Now that you are familiar with square roots, we will use them to solve quadratic equations. Keep in mind, that square roots cannot be used to solve every type of quadratic. In order to solve a quadratic equation by using square roots, an x- term cannot be present. Solving a quadratic equation by using square roots is very similar to solving a linear equation.
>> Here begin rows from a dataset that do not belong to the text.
-- pv_equiv track=rewrite | github.com/MotohiroOGAWA/Ms2z | lib/calc_formula.py | dict_to_formula
-- ===== SOURCE A (Python) =====
-- def dict_to_formula(element_counts):
--     """
--     Converts a dictionary with element symbols as keys and their respective counts as values
--     into a chemical formula string, ensuring that the formula is ordered according to the Hill system.
--
--     Args:
--         element_counts (dict): A dictionary with elements as keys and their counts as values.
--                                 Example: {'C': 6, 'H': 12, 'O': 6}
--
--     Returns:
--         str: The chemical formula string (e.g., 'C6H12O6').
--     """
--     # Initialize an empty list to store the ordered element and count pairs
--     formula_list = []
--
--     # First, add 'C' (if present) followed by 'H' (if present)
--     element_counts = element_counts.copy()
--     if 'C' in element_counts:
--         count = element_counts.pop('C')
--         if count == 1:
--             formula_list.append('C')
--         else:
--             formula_list.append(f'C{count}')
--
--     if 'H' in element_counts:
--         count = element_counts.pop('H')
--         if count == 1:
--             formula_list.append('H')
--         else:
--             formula_list.append(f'H{count}')
--
--     # Sort the remaining elements alphabetically
--     for element in sorted(element_counts):
--         count = element_counts[element]
--         if count == 1:
--             formula_list.append(element)
--         else:
--             formula_list.append(f'{element}{count}')
--
--     # Join the element and count pairs into a single string to form the chemical formula
--     return ''.join(formula_list)
-- ===== SOURCE B (Python) =====
-- def dict_to_formula(element_counts):
--     def hill(e):
--         return '0' if e == 'C' else '1' if e == 'H' else '2' + e
--
--     def go(pairs):
--         if not pairs:
--             return []
--         e, c = min(pairs, key=lambda p: hill(p[0]))
--         return [e if c == 1 else f'{e}{c}'] + go([p for p in pairs if p[0] != e])
--
--     return ''.join(go(list(element_counts.items())))
-- ===== Notes on version B (the rewrite author's own statement) =====
-- stated objective: alternative
-- what changed: Replaces A's dict copy/pop of 'C' and 'H' plus a library sort of the remaining keys with a recursive selection over the item list: repeatedly extract the Hill-least remaining item with min() and emit its fragment, so no sort call and no dict mutation occur.
import Mathlib
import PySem
-- pv_equiv track=rewrite | github.com/brandonraynor95/langflow | src/backend/base/langflow/services/database/models/deployment/exceptions.py | _clean_guard_detail
-- ===== SOURCE A (Python) =====
-- _DETAIL_TRUNCATION_MARKERS = (
--     " [SQL:",
--     "\n[SQL:",
--     " (Background on this error at:",
--     "\n(Background on this error at:",
-- )
--
-- def _clean_guard_detail(detail: str) -> str:
--     cleaned = detail.strip()
--     for marker in _DETAIL_TRUNCATION_MARKERS:
--         if marker in cleaned:
--             cleaned = cleaned.split(marker, 1)[0].strip()
--     # Keep only the first line for wrapped DB error strings.
--     if "\n" in cleaned:
--         cleaned = cleaned.split("\n", 1)[0].strip()
--     return cleaned
-- ===== SOURCE B (Python) =====
-- _DETAIL_TRUNCATION_MARKERS = (
--     " [SQL:",
--     "\n[SQL:",
--     " (Background on this error at:",
--     "\n(Background on this error at:",
-- )
-- _CUT_CANDIDATES = _DETAIL_TRUNCATION_MARKERS + ("\n",)
--
-- def _clean_guard_detail(detail: str) -> str:
--     cleaned = detail.strip()
--     # single left-to-right scan: cut at the first position where any candidate starts
--     for i in range(len(cleaned)):
--         if any(cleaned.startswith(c, i) for c in _CUT_CANDIDATES):
--             return cleaned[:i].rstrip()
--     return cleaned
-- ===== Notes on version B (the rewrite author's own statement) =====
-- stated objective: alternative
-- what changed: Replaces the iterative cut-and-restrip pipeline (four sequential marker splits plus a final newline split, re-stripping after each) with a single left-to-right scan that finds the first position where any of the five cut candidates (the four markers or a bare newline) starts, then slices once and rstrips once.
import Mathlib
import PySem

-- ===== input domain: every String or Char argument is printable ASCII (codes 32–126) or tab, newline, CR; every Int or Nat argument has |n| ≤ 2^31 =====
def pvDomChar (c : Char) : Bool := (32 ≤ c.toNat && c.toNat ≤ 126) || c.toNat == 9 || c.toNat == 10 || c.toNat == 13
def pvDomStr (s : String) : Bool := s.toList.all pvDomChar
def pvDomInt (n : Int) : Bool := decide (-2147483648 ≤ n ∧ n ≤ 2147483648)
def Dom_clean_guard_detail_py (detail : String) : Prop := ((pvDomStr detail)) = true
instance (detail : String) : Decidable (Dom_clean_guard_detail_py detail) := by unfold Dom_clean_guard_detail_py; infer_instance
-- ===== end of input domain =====

-- B replaces A's iterative cut-and-restrip pipeline (four marker splits plus a final
-- newline split, each followed by a fresh strip) with a single left-to-right scan for
-- the first position where any cut candidate starts, then one slice and one rstrip.

-- ===== PORT A =====
def pvMarkers : List String :=
  [" [SQL:", "\n[SQL:", " (Background on this error at:", "\n(Background on this error at:"]

-- one iteration of A's marker loop: 'if marker in cleaned: cleaned = cleaned.split(marker, 1)[0].strip()'
def pvCutStep (cleaned : String) (marker : String) : String :=
  if PySem.Str.isIn marker cleaned then
    PySem.Str.strip (((PySem.Str.splitMax? cleaned marker 1).getD []).getD 0 "")
  else cleaned

def clean_guard_detail_py (detail : String) : String :=
  let cleaned := PySem.Str.strip detail
  let cleaned := pvMarkers.foldl pvCutStep cleaned
  if PySem.Str.isIn "\n" cleaned then
    PySem.Str.strip (((PySem.Str.splitMax? cleaned "\n" 1).getD []).getD 0 "")
  else cleaned

-- ===== PORT B =====
def pvCandidates : List (List Char) :=
  [" [SQL:".toList, "\n[SQL:".toList, " (Background on this error at:".toList,
   "\n(Background on this error at:".toList, "\n".toList]

-- B's scan: 'for i in range(len(cleaned)): if any(cleaned.startswith(c, i) for c in candidates): return i'
def pvFindCut : List Char → Nat → Option Nat
  | [], _ => none
  | c :: rest, i =>
      if pvCandidates.any (fun p => p.isPrefixOf (c :: rest)) then some i
      else pvFindCut rest (i + 1)

def clean_guard_detail_py_alt (detail : String) : String :=
  let cleaned := PySem.Str.strip detail
  match pvFindCut cleaned.toList 0 with
  | some i => String.ofList (PySem.Chars.rstrip (cleaned.toList.take i))
  | none => cleaned

-- ===== PRECONDITION & SPEC =====
def Spec_clean_guard_detail_py (detail : String) (out : String) : Prop := out = clean_guard_detail_py_alt detail
instance (detail : String) (out : String) : Decidable (Spec_clean_guard_detail_py detail out) := by unfold Spec_clean_guard_detail_py; infer_instance

-- ===== CLAIM (what is proved, stated in full; the proofs are below) =====
def Claim_equal_clean_guard_detail_py : Prop := ∀ (detail : String), Dom_clean_guard_detail_py detail → Spec_clean_guard_detail_py detail (clean_guard_detail_py detail)

-- ===== LEMMAS AND PROOFS =====

-- ---- generic facts about rstrip / lstrip ----

theorem pvDropWhileIdem (p : Char → Bool) (l : List Char) :
    List.dropWhile p (List.dropWhile p l) = List.dropWhile p l := by
  apply List.dropWhile_eq_self_iff.mpr
  intro hl
  have hne : List.dropWhile p l ≠ [] := List.ne_nil_of_length_pos hl
  have h := List.head_dropWhile_not p hne
  rw [List.head_eq_getElem, Bool.eq_false_iff] at h
  exact h

theorem pvRstripDecomp (s : List Char) :
    ∃ ws, s = PySem.Chars.rstrip s ++ ws ∧ ∀ c ∈ ws, PySem.Chars.isspace c := by
  refine ⟨(List.takeWhile PySem.Chars.isspace s.reverse).reverse, ?_, ?_⟩
  · have h := congrArg List.reverse
      (List.takeWhile_append_dropWhile (p := PySem.Chars.isspace) (l := s.reverse))
    rw [List.reverse_append, List.reverse_reverse] at h
    rw [PySem.Chars.rstrip]
    exact h.symm
  · intro c hc
    exact List.mem_takeWhile_imp (by simpa using hc)

theorem pvRstripIdem (s : List Char) :
    PySem.Chars.rstrip (PySem.Chars.rstrip s) = PySem.Chars.rstrip s := by
  simp [PySem.Chars.rstrip, List.reverse_reverse, pvDropWhileIdem]

theorem pvRstripAppendWs (xs ys : List Char) (h : ∀ c ∈ ys, PySem.Chars.isspace c) :
    PySem.Chars.rstrip (xs ++ ys) = PySem.Chars.rstrip xs := by
  have hnil : List.dropWhile PySem.Chars.isspace ys.reverse = [] :=
    List.dropWhile_eq_nil_iff.mpr (fun c hc => h c (by simpa using hc))
  simp [PySem.Chars.rstrip, List.reverse_append, List.dropWhile_append, hnil]

theorem pvRstripPrefix (s : List Char) : PySem.Chars.rstrip s <+: s := by
  rw [PySem.Chars.rstrip]
  conv_rhs => rw [← s.reverse_reverse]
  exact List.reverse_prefix.mpr (List.dropWhile_suffix _)

theorem pvRstripLen (s : List Char) : (PySem.Chars.rstrip s).length ≤ s.length :=
  (pvRstripPrefix s).length_le

theorem pvLstripPrefixFix (y z : List Char) (hy : PySem.Chars.lstrip y = y) (h : z <+: y) :
    PySem.Chars.lstrip z = z := by
  rw [PySem.Chars.lstrip] at hy ⊢
  apply List.dropWhile_eq_self_iff.mpr
  intro hl
  have hly : 0 < y.length := lt_of_lt_of_le hl h.length_le
  have hzy : z[0]'hl = y[0]'hly := List.IsPrefix.getElem h hl
  rw [hzy]
  exact List.dropWhile_eq_self_iff.mp hy hly

theorem pvLstripTake (y : List Char) (n : Nat) (hy : PySem.Chars.lstrip y = y) :
    PySem.Chars.lstrip (y.take n) = y.take n :=
  pvLstripPrefixFix y (y.take n) hy (List.take_prefix n y)

theorem pvStripLstrip (x : List Char) :
    PySem.Chars.lstrip (PySem.Chars.strip x) = PySem.Chars.strip x := by
  rw [PySem.Chars.strip]
  exact pvLstripPrefixFix (PySem.Chars.lstrip x) _
    (by rw [PySem.Chars.lstrip]; exact pvDropWhileIdem _ _) (pvRstripPrefix _)

theorem pvStripRstrip (x : List Char) :
    PySem.Chars.rstrip (PySem.Chars.strip x) = PySem.Chars.strip x := by
  rw [PySem.Chars.strip]
  exact pvRstripIdem _

-- ---- prefix / infix bookkeeping ----

theorem pvInfixIffDrop (t l : List Char) : t <:+: l ↔ ∃ q, t <+: l.drop q := by
  constructor
  · intro h
    obtain ⟨pre, post, rfl⟩ := h
    exact ⟨pre.length, by simp⟩
  · rintro ⟨q, h⟩
    exact h.isInfix.trans (l.drop_suffix q).isInfix

theorem pvPrefixTakeDrop (W p : List Char) (L q : Nat) (hp : p ≠ []) :
    p <+: (W.take L).drop q ↔ p <+: W.drop q ∧ q + p.length ≤ L := by
  have hlen : 0 < p.length := List.length_pos_of_ne_nil hp
  rw [List.drop_take, List.prefix_take_iff]
  constructor
  · rintro ⟨h1, h2⟩; exact ⟨h1, by omega⟩
  · rintro ⟨h1, h2⟩; exact ⟨h1, by omega⟩

theorem pvLastCharBound (x a ws m : List Char) (q : Nat) (hx : x = a ++ ws)
    (hws : ∀ c ∈ ws, PySem.Chars.isspace c) (hm : m <+: x.drop q) (hne : m ≠ [])
    (hlast : PySem.Chars.isspace (m.getLastD 'x') = false) : q + m.length ≤ a.length := by
  by_contra hgt
  have hmlen : 0 < m.length := List.length_pos_of_ne_nil hne
  have hdl : m.length ≤ (x.drop q).length := hm.length_le
  rw [List.length_drop] at hdl
  have hxlen : q + m.length ≤ x.length := by omega
  have hmi : m.length - 1 < m.length := by omega
  have hdi : m.length - 1 < (x.drop q).length := by rw [List.length_drop]; omega
  have hxi : q + (m.length - 1) < x.length := by omega
  have h1 : m[m.length - 1]'hmi = x[q + (m.length - 1)]'hxi := by
    rw [List.IsPrefix.getElem hm hmi, List.getElem_drop]
  have hlastd : m.getLastD 'x' = m[m.length - 1]'hmi := by
    rw [← List.getLast_eq_getElem hne, List.getLastD_eq_getLast?,
      List.getLast?_eq_getLast hne]
    rfl
  have hai : a.length ≤ q + (m.length - 1) := by omega
  have hwsi : q + (m.length - 1) - a.length < ws.length := by
    subst hx; rw [List.length_append] at hxi; omega
  have h2 : x[q + (m.length - 1)]'hxi = ws[q + (m.length - 1) - a.length]'hwsi := by
    subst hx; rw [List.getElem_append_right hai]
  have hsp := hws _ (List.getElem_mem hwsi)
  rw [← h2, ← h1, ← hlastd, hlast] at hsp
  exact Bool.false_ne_true hsp

-- ---- the candidate set: no candidate starts strictly inside another's text ----

theorem pvNoOverlapTable : ∀ c ∈ pvCandidates, ∀ c' ∈ pvCandidates, ∀ t ∈ List.range c.length,
    0 < t → ¬ (c.drop t <+: c' ∨ c' <+: c.drop t) := by decide

theorem pvCandidatesNeNil : ∀ c ∈ pvCandidates, c ≠ [] := by decide

theorem pvOverlapFalse (W c c' : List Char) (hc : c ∈ pvCandidates) (hc' : c' ∈ pvCandidates)
    (q r : Nat) (h1 : c <+: W.drop q) (h2 : c' <+: W.drop r) (hqr : q < r)
    (hrange : r < q + c.length) : False := by
  have hd : c.drop (r - q) <+: W.drop r := by
    have h := h1.drop (r - q)
    rwa [List.drop_drop, show q + (r - q) = r by omega] at h
  exact pvNoOverlapTable c hc c' hc' (r - q) (List.mem_range.mpr (by omega)) (by omega)
    (List.prefix_or_prefix_of_prefix hd h2)

-- ---- first-occurrence function and the split head ----

def pvFirstOcc (sep : List Char) : List Char → Option Nat
  | [] => none
  | c :: rest => if sep.isPrefixOf (c :: rest) then some 0 else (pvFirstOcc sep rest).map (· + 1)

theorem pvFirstOccNone (sep l : List Char) (hsep : sep ≠ []) (h : pvFirstOcc sep l = none) :
    ∀ j, ¬ sep <+: l.drop j := by
  induction l with
  | nil => intro j hp; rw [List.drop_nil] at hp; exact hsep (List.prefix_nil.mp hp)
  | cons c rest ih =>
    intro j
    rw [pvFirstOcc] at h
    by_cases hp : sep.isPrefixOf (c :: rest)
    · rw [if_pos hp] at h; cases h
    · rw [if_neg hp] at h
      rw [Option.map_eq_none_iff] at h
      cases j with
      | zero => simpa [List.isPrefixOf_iff_prefix] using hp
      | succ j => rw [List.drop_succ_cons]; exact ih h j

theorem pvFirstOccSome (sep l : List Char) (hsep : sep ≠ []) (q : Nat)
    (h : pvFirstOcc sep l = some q) :
    sep <+: l.drop q ∧ (∀ j < q, ¬ sep <+: l.drop j) ∧ q + sep.length ≤ l.length := by
  induction l generalizing q with
  | nil => rw [pvFirstOcc] at h; cases h
  | cons c rest ih =>
    rw [pvFirstOcc] at h
    by_cases hp : sep.isPrefixOf (c :: rest)
    · rw [if_pos hp] at h
      cases h
      have hpre := List.isPrefixOf_iff_prefix.mp hp
      exact ⟨by simpa using hpre, by omega, by simpa using hpre.length_le⟩
    · rw [if_neg hp] at h
      rw [Option.map_eq_some_iff] at h
      obtain ⟨q', hq', rfl⟩ := h
      obtain ⟨h1, h2, h3⟩ := ih q' hq'
      refine ⟨by simpa [List.drop_succ_cons] using h1, ?_, by simp; omega⟩
      intro j hj
      cases j with
      | zero => simpa [List.isPrefixOf_iff_prefix] using hp
      | succ j => rw [List.drop_succ_cons]; exact h2 j (by omega)

theorem pvFirstOccExists (sep l : List Char) (hsep : sep ≠ []) (j : Nat) (h : sep <+: l.drop j) :
    ∃ q, pvFirstOcc sep l = some q := by
  cases heq : pvFirstOcc sep l with
  | none => exact absurd h (pvFirstOccNone sep l hsep heq j)
  | some q => exact ⟨q, rfl⟩

theorem pvSplitGo0 (sep l cur : List Char) (acc : List (List Char)) (fuel : Nat) :
    PySem.Chars.splitOnMax.go sep fuel 0 l cur acc = acc.reverse ++ [cur.reverse ++ l] := by
  cases fuel with
  | zero => rw [PySem.Chars.splitOnMax.go]; simp
  | succ f => cases l with
    | nil => rw [PySem.Chars.splitOnMax.go]; simp; omega
    | cons c rest => rw [PySem.Chars.splitOnMax.go]; simp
In the end, you must isolate the x^2 or whatever is being squared.

Example A

Solve 2x^2-3=15 .

Solution: Start by isolating the x^2 .

2x^2-3 &= 15\\2x^2 &= 18\\x^2 &= 9

At this point, you can take the square root of both sides.

\sqrt{x^2} &= \pm \sqrt{9}\\x &= \pm 3

Notice that x has two solutions; 3 or -3. When taking the square root, always put the \pm (plus or minus sign) in front of the square root. This indicates that the positive or negative answer will be the solution.

Check :

& 2(3)^2-3 = 15 \qquad 2(-3)^2-3 = 15 \\& \ 2 \cdot 9 -3 = 15 \quad or \quad \ 2 \cdot 9 -3 = 15 \\& \quad 18-3 = 15 \qquad \qquad 18-3 = 15

Example B

Solve \frac{x^2}{16}+3=27 .

Solution: Isolate x^2 and then take the square root.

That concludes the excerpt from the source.